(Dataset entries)
-- pv_equiv track=rewrite | github.com/cartertate12/BibleNameAnalysis | bibleAnalysisFunctions.py | GetVerseReferences
-- ===== SOURCE A (Python) =====
-- def GetVerseReferences(verseReferenceListing):
--     '''Given a book, chapter, verse listing, return three lists that contain those elements broken out in that order.'''
--
--     verseReferenceListing = [ele[::-1] for ele in verseReferenceListing]
--
--     verses = []
--     chapters = []
--     books = []
--
--     for ele in verseReferenceListing:
--         temp_list_1 = ele.split(':')
--         verses.append(temp_list_1[0][::-1])
--         temp_list_2 = temp_list_1[1].split(' ',1)
--         chapters.append(temp_list_2[0][::-1])
--         books.append(temp_list_2[1][::-1])
--
--     return books, chapters, verses
-- ===== SOURCE B (Python) =====
-- def GetVerseReferences(verseReferenceListing):
--     '''Given a book, chapter, verse listing, return three lists that contain those elements broken out in that order.'''
--     triples = []
--     for ele in verseReferenceListing:
--         q = ele.split(':')
--         verse = q[-1]
--         parts = q[-2].rsplit(' ', 1)
--         triples.append((parts[0], parts[1], verse))
--     if not triples:
--         return [], [], []
--     books, chapters, verses = (list(t) for t in zip(*triples))
--     return books, chapters, verses
-- ===== Notes on version B (the rewrite author's own statement) =====
-- stated objective: simpler
-- what changed: B drops A's reverse-every-string trick and three parallel accumulator lists: it parses each reference forward with split(':')/rsplit(' ',1), collects (book, chapter, verse) triples in one list and transposes with zip(*triples) at the end.
import Mathlib
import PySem

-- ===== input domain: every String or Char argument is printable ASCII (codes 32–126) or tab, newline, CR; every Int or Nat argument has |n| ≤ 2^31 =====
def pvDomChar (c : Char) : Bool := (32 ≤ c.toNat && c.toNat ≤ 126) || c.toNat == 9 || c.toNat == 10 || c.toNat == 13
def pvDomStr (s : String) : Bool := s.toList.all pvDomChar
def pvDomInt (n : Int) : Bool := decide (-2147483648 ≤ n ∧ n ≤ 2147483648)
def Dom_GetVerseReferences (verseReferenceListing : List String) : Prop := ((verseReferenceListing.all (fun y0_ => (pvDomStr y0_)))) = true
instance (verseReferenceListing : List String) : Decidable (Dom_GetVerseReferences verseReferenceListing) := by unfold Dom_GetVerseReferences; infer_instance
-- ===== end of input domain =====

-- B replaces A's reverse-everything-then-split parallel-accumulator loop by forward
-- splits (split / rsplit) collected as one list of triples that is transposed at the end
-- (objective: simpler).

-- ===== PORT A =====
-- A raises IndexError where a reference has no ':' or no ' ' in the segment before its
-- last ':'; the port returns "" there via .getD (those inputs are excluded by Pre_).
-- ele[::-1] is ported as toList.reverse (PySem.Str.slice?_none_none_neg_one).
def pvStepA (acc : List String × List String × List String) (ele : String) :
    List String × List String × List String :=
  let (verses, chapters, books) := acc
  let temp_list_1 := PySem.Chars.splitOn ele.toList [':']
  let verses := verses ++ [String.ofList (((PySem.List.pyGet? temp_list_1 0).getD []).reverse)]
  let temp_list_2 := PySem.Chars.splitOnMax ((PySem.List.pyGet? temp_list_1 1).getD []) [' '] 1
  let chapters := chapters ++ [String.ofList (((PySem.List.pyGet? temp_list_2 0).getD []).reverse)]
  let books := books ++ [String.ofList (((PySem.List.pyGet? temp_list_2 1).getD []).reverse)]
  (verses, chapters, books)

def GetVerseReferences (verseReferenceListing : List String) :
    List String × List String × List String :=
  let verseReferenceListing := verseReferenceListing.map (fun ele => String.ofList ele.toList.reverse)
  let r := verseReferenceListing.foldl pvStepA ([], [], [])
  (r.2.2, r.2.1, r.1)

-- ===== PORT B =====
-- s.rsplit(' ', 1) ported by hand (PySem has no rsplit): split at the LAST occurrence of
-- the one-character separator; exact for a 1-char sep and maxsplit=1.
def pvRsplit1 (cs : List Char) (sep : Char) : List (List Char) :=
  let r := cs.reverse
  let a := r.takeWhile (fun x => x ≠ sep)
  if a.length = r.length then [cs]
  else [(r.drop (a.length + 1)).reverse, a.reverse]

def pvStepB (acc : List (String × String × String)) (ele : String) :
    List (String × String × String) :=
  let q := PySem.Chars.splitOn ele.toList [':']
  let verse := (PySem.List.pyGet? q (-1)).getD []
  let parts := pvRsplit1 ((PySem.List.pyGet? q (-2)).getD []) ' '
  acc ++ [(String.ofList ((PySem.List.pyGet? parts 0).getD []),
           String.ofList ((PySem.List.pyGet? parts 1).getD []),
           String.ofList verse)]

→ **Activity**
As the answer, set down only the lines from the data above between the one holding "temp_list_1 = ele.split(':')" and the one holding "triples = []", inclusive, exactly as they read.

→ **Answer to the exercise**
--         temp_list_1 = ele.split(':')
--         verses.append(temp_list_1[0][::-1])
--         temp_list_2 = temp_list_1[1].split(' ',1)
--         chapters.append(temp_list_2[0][::-1])
--         books.append(temp_list_2[1][::-1])
--
--     return books, chapters, verses
-- ===== SOURCE B (Python) =====
-- def GetVerseReferences(verseReferenceListing):
--     '''Given a book, chapter, verse listing, return three lists that contain those elements broken out in that order.'''
--     triples = []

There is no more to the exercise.